-- pv_equiv track=rewrite | github.com/robs1412/ai_workspace | frank/scripts/frank_daily_report.py | parse_bullet_items
-- ===== SOURCE A (Python) =====
-- def parse_bullet_items(lines: list[tuple[int, str]]) -> list[tuple[int, str, list[str]]]:
--     items: list[tuple[int, str, list[str]]] = []
--     current: tuple[int, str, list[str]] | None = None
--     for line_no, raw in lines:
--         if raw.startswith("- "):
--             if current:
--                 items.append(current)
--             current = (line_no, raw[2:].strip(), [])
--         elif current and (raw.startswith("  - ") or raw.startswith("    - ")):
--             current[2].append(raw.strip()[2:].strip() if raw.strip().startswith("- ") else raw.strip())
--         elif current and raw.strip():
--             current[2].append(raw.strip())
--     if current:
--         items.append(current)
--     return items
-- ===== SOURCE B (Python) =====
-- def _classify(raw: str):
--     """Classify a non-head line: the sub-item text it contributes, or None."""
--     s = raw.strip()
--     if raw.startswith("  - ") or raw.startswith("    - "):
--         return s[2:].strip() if s.startswith("- ") else s
--     return s if s else None
--
--
-- def parse_bullet_items(lines: list[tuple[int, str]]) -> list[tuple[int, str, list[str]]]:
--     # Walk the lines back-to-front: collect pending sub-item texts until the
--     # head bullet above them appears, then emit that item; sub-lines with no
--     # head above them (before the first bullet) are simply left over and dropped.
--     items: list[tuple[int, str, list[str]]] = []
--     pending: list[str] = []
--     for line_no, raw in reversed(lines):
--         if raw.startswith("- "):
--             items.append((line_no, raw[2:].strip(), list(reversed(pending))))
--             pending = []
--         else:
--             sub = _classify(raw)
--             if sub is not None:
--                 pending.append(sub)
--     items.reverse()
--     return items
-- ===== Notes on version B (the rewrite author's own statement) =====
-- stated objective: alternative
-- what changed: B traverses the lines back-to-front with a plain pending-sub-items list, emitting each item when its head bullet is reached and dropping leftovers, instead of A's forward loop with an Optional current item and a final flush.
import Mathlib
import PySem

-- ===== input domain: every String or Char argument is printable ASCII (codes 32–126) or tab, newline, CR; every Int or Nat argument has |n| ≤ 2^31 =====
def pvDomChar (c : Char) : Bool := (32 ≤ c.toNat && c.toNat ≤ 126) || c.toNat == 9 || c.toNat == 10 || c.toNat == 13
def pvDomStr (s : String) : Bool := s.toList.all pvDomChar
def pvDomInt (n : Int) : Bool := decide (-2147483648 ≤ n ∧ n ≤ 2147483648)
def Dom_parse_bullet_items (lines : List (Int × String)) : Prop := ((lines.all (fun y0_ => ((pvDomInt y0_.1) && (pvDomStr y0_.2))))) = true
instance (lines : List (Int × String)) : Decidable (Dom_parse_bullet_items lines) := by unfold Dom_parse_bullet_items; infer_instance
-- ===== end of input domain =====

-- B replaces A's forward loop with an Optional "current" item and a final flush by a
-- back-to-front traversal with a plain pending-sub-items list (objective: alternative).

-- ===== PORT A =====
-- Literal port of A: one forward fold over the lines with state (items, current : Option item),
-- followed by the final `if current: items.append(current)` flush.
def parse_bullet_items (lines : List (Int × String)) : List (Int × String × List String) :=
  let st := lines.foldl
    (fun (st : List (Int × String × List String) × Option (Int × String × List String)) l =>
      let items := st.1
      let current := st.2
      let line_no := l.1
      let raw := l.2
      if PySem.Str.startswith raw "- " then
        ((match current with
          | some c => items ++ [c]
          | none => items),
         some (line_no, PySem.Str.strip (PySem.Str.slice raw (some 2) none), []))
      else
        match current with
        | some c =>
          if PySem.Str.startswith raw "  - " || PySem.Str.startswith raw "    - " then
            (items, some (c.1, c.2.1, c.2.2 ++
              [if PySem.Str.startswith (PySem.Str.strip raw) "- " then
                 PySem.Str.strip (PySem.Str.slice (PySem.Str.strip raw) (some 2) none)
               else PySem.Str.strip raw]))
          else if PySem.Str.strip raw ≠ "" then
            (items, some (c.1, c.2.1, c.2.2 ++ [PySem.Str.strip raw]))
          else (items, some c)
        | none => (items, none))
    ([], none)
  match st.2 with
  | some c => st.1 ++ [c]
  | none => st.1

-- ===== PORT B =====
-- Port of B's helper _classify: the sub-item text a non-head line contributes, or none.
def pvClassify (raw : String) : Option String :=
  let s := PySem.Str.strip raw
  if PySem.Str.startswith raw "  - " || PySem.Str.startswith raw "    - " then
    some (if PySem.Str.startswith s "- " then PySem.Str.strip (PySem.Str.slice s (some 2) none) else s)
  else if s ≠ "" then some s else none

-- Literal port of B: fold over `reversed(lines)` with state (items, pending); a head line
-- emits (line_no, title, reversed pending); finally the items list itself is reversed.
def parse_bullet_items_alt (lines : List (Int × String)) : List (Int × String × List String) :=
  let st := lines.reverse.foldl
    (fun (st : List (Int × String × List String) × List String) l =>
      if PySem.Str.startswith l.2 "- " then
        (st.1 ++ [(l.1, PySem.Str.strip (PySem.Str.slice l.2 (some 2) none), st.2.reverse)], [])
      else
        match pvClassify l.2 with
        | some s => (st.1, st.2 ++ [s])
        | none => st)
    ([], [])
  st.1.reverse

-- ===== PRECONDITION & SPEC =====
def Spec_parse_bullet_items (lines : List (Int × String)) (out : List (Int × String × List String)) : Prop := out = parse_bullet_items_alt lines
instance (lines : List (Int × String)) (out : List (Int × String × List String)) : Decidable (Spec_parse_bullet_items lines out) := by unfold Spec_parse_bullet_items; infer_instance

-- ===== CLAIM (what is proved, stated in full; the proofs are below) =====
def Claim_equal_parse_bullet_items : Prop := ∀ (lines : List (Int × String)), Dom_parse_bullet_items lines → Spec_parse_bullet_items lines (parse_bullet_items lines)

-- ===== LEMMAS AND PROOFS =====

-- Named copy of A's loop body (proof-side only; the port keeps its inline lambda).
def pvStepA (st : List (Int × String × List String) × Option (Int × String × List String))
    (l : Int × String) :
    List (Int × String × List String) × Option (Int × String × List String) :=
  let items := st.1
  let current := st.2
  let line_no := l.1
  let raw := l.2
  if PySem.Str.startswith raw "- " then
    ((match current with
      | some c => items ++ [c]
      | none => items),
     some (line_no, PySem.Str.strip (PySem.Str.slice raw (some 2) none), []))
  else
    match current with
    | some c =>
      if PySem.Str.startswith raw "  - " || PySem.Str.startswith raw "    - " then
        (items, some (c.1, c.2.1, c.2.2 ++
          [if PySem.Str.startswith (PySem.Str.strip raw) "- " then
             PySem.Str.strip (PySem.Str.slice (PySem.Str.strip raw) (some 2) none)
           else PySem.Str.strip raw]))
      else if PySem.Str.strip raw ≠ "" then
        (items, some (c.1, c.2.1, c.2.2 ++ [PySem.Str.strip raw]))
      else (items, some c)
    | none => (items, none)

-- A's final `if current: items.append(current)` flush.
def pvFin (st : List (Int × String × List String) × Option (Int × String × List String)) :
    List (Int × String × List String) :=
  match st.2 with
  | some c => st.1 ++ [c]
  | none => st.1

theorem pvPortA_eq (lines : List (Int × String)) :
    parse_bullet_items lines = pvFin (lines.foldl pvStepA ([], none)) := rfl

-- Recursive characterisation of A's forward loop, parameterised by the current item.
def pvProcA : Option (Int × String × List String) → List (Int × String) →
    List (Int × String × List String)
  | cur, [] => cur.toList
  | cur, l :: rest =>
    if PySem.Str.startswith l.2 "- " then
      cur.toList ++ pvProcA (some (l.1, PySem.Str.strip (PySem.Str.slice l.2 (some 2) none), [])) rest
    else
      match cur with
      | none => pvProcA none rest
      | some c => pvProcA (some (c.1, c.2.1, c.2.2 ++ (pvClassify l.2).toList)) rest

-- One step of A's loop, expressed through pvClassify.
theorem pvStepA_head (items : List (Int × String × List String))
    (cur : Option (Int × String × List String)) (l : Int × String)
    (hh : PySem.Str.startswith l.2 "- " = true) :
    pvStepA (items, cur) l =
      ((match cur with | some c => items ++ [c] | none => items),
       some (l.1, PySem.Str.strip (PySem.Str.slice l.2 (some 2) none), [])) := by
  simp at hh
  simp [pvStepA, hh]

theorem pvStepA_none (items : List (Int × String × List String)) (l : Int × String)
    (hh : ¬ PySem.Str.startswith l.2 "- " = true) :
    pvStepA (items, none) l = (items, none) := by
  simp at hh
  simp [pvStepA, hh]

theorem pvStepA_some (items : List (Int × String × List String))
    (c : Int × String × List String) (l : Int × String)
    (hh : ¬ PySem.Str.startswith l.2 "- " = true) :
    pvStepA (items, some c) l = (items, some (c.1, c.2.1, c.2.2 ++ (pvClassify l.2).toList)) := by
  simp at hh
  by_cases hb : (PySem.Str.startswith l.2 "  - " || PySem.Str.startswith l.2 "    - ") = true
  · simp at hb
    simp [pvStepA, pvClassify, hh, hb]
  · simp at hb
    by_cases hs : PySem.Str.strip l.2 = ""
    · simp [pvStepA, pvClassify, hh, hb, hs]
    · simp [pvStepA, pvClassify, hh, hb, hs]

-- Fold invariant: A's loop from any state computes pvProcA of the remaining lines.
theorem pvA_fold : ∀ (lines : List (Int × String))
    (items : List (Int × String × List String))
    (cur : Option (Int × String × List String)),
    pvFin (List.foldl pvStepA (items, cur) lines) = items ++ pvProcA cur lines
  | [], items, cur => by cases cur <;> simp [pvFin, pvProcA]
  | l :: rest, items, cur => by
    rw [List.foldl_cons]
    by_cases hh : PySem.Str.startswith l.2 "- " = true
    · rw [pvStepA_head items cur l hh, pvA_fold rest]
      simp at hh
      cases cur <;> simp [pvProcA, hh]
    · rcases cur with _ | c
      · rw [pvStepA_none items l hh, pvA_fold rest]
        simp at hh
        simp [pvProcA, hh]
      · rw [pvStepA_some items c l hh, pvA_fold rest]
        simp at hh
        simp [pvProcA, hh]

-- B's fold over the reversed list, as structural recursion on the original list.
def pvProcB : List (Int × String) → List (Int × String × List String) × List String
  | [] => ([], [])
  | l :: rest =>
    let st := pvProcB rest
    if PySem.Str.startswith l.2 "- " then
      (st.1 ++ [(l.1, PySem.Str.strip (PySem.Str.slice l.2 (some 2) none), st.2.reverse)], [])
    else
      match pvClassify l.2 with
      | some s => (st.1, st.2 ++ [s])
      | none => st

-- B's port computes (pvProcB lines).1.reverse.
theorem pvB_eq_procB (lines : List (Int × String)) :
    parse_bullet_items_alt lines = (pvProcB lines).1.reverse := by
  have h : ∀ (ls : List (Int × String)),
      ls.foldr
        (fun (l : Int × String) (st : List (Int × String × List String) × List String) =>
          if PySem.Str.startswith l.2 "- " then
            (st.1 ++ [(l.1, PySem.Str.strip (PySem.Str.slice l.2 (some 2) none), st.2.reverse)], [])
          else
            match pvClassify l.2 with
            | some s => (st.1, st.2 ++ [s])
            | none => st)
        ([], []) = pvProcB ls := by
    intro ls
    induction ls with
    | nil => simp [pvProcB]
    | cons l rest ih =>
      rw [List.foldr_cons, ih]
      rfl
  simp only [parse_bullet_items_alt, List.foldl_reverse]
  rw [h]

-- Core correspondence: pvProcA read off pvProcB.
theorem pvProc_corr (lines : List (Int × String)) :
    pvProcA none lines = (pvProcB lines).1.reverse ∧
    ∀ (m : Int) (t : String) (s : List String),
      pvProcA (some (m, t, s)) lines =
        (m, t, s ++ (pvProcB lines).2.reverse) :: (pvProcB lines).1.reverse := by
  induction lines with
  | nil => simp [pvProcA, pvProcB]
  | cons l rest ih =>
    obtain ⟨ih1, ih2⟩ := ih
    by_cases hh : PySem.Str.startswith l.2 "- " = true
    · simp at hh
      constructor
      · simp [pvProcA, pvProcB, hh, ih2]
      · intro m t s
        simp [pvProcA, pvProcB, hh, ih2]
    · simp at hh
      cases hc : pvClassify l.2 with
      | none =>
        constructor
        · simp [pvProcA, pvProcB, hh, hc, ih1]
        · intro m t s
          simp [pvProcA, pvProcB, hh, hc, ih2]
      | some x =>
        constructor
        · simp [pvProcA, pvProcB, hh, hc, ih1]
        · intro m t s
          simp [pvProcA, pvProcB, hh, hc, ih2]

-- ===== VERDICT (by name: the statement is the Claim_ definition above) =====
theorem parse_bullet_items_spec : Claim_equal_parse_bullet_items := by
  intro lines _
  unfold Spec_parse_bullet_items
  rw [pvPortA_eq, pvA_fold lines [] none, List.nil_append, pvB_eq_procB,
    (pvProc_corr lines).1]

○ ○ ○ ○ ○ ○ ○

WHAT TO DO:
Every line above that holds the word "stated" should be copied out.

EXERCISE RESPONSE:
-- stated objective: alternative
-- ===== CLAIM (what is proved, stated in full; the proofs are below) =====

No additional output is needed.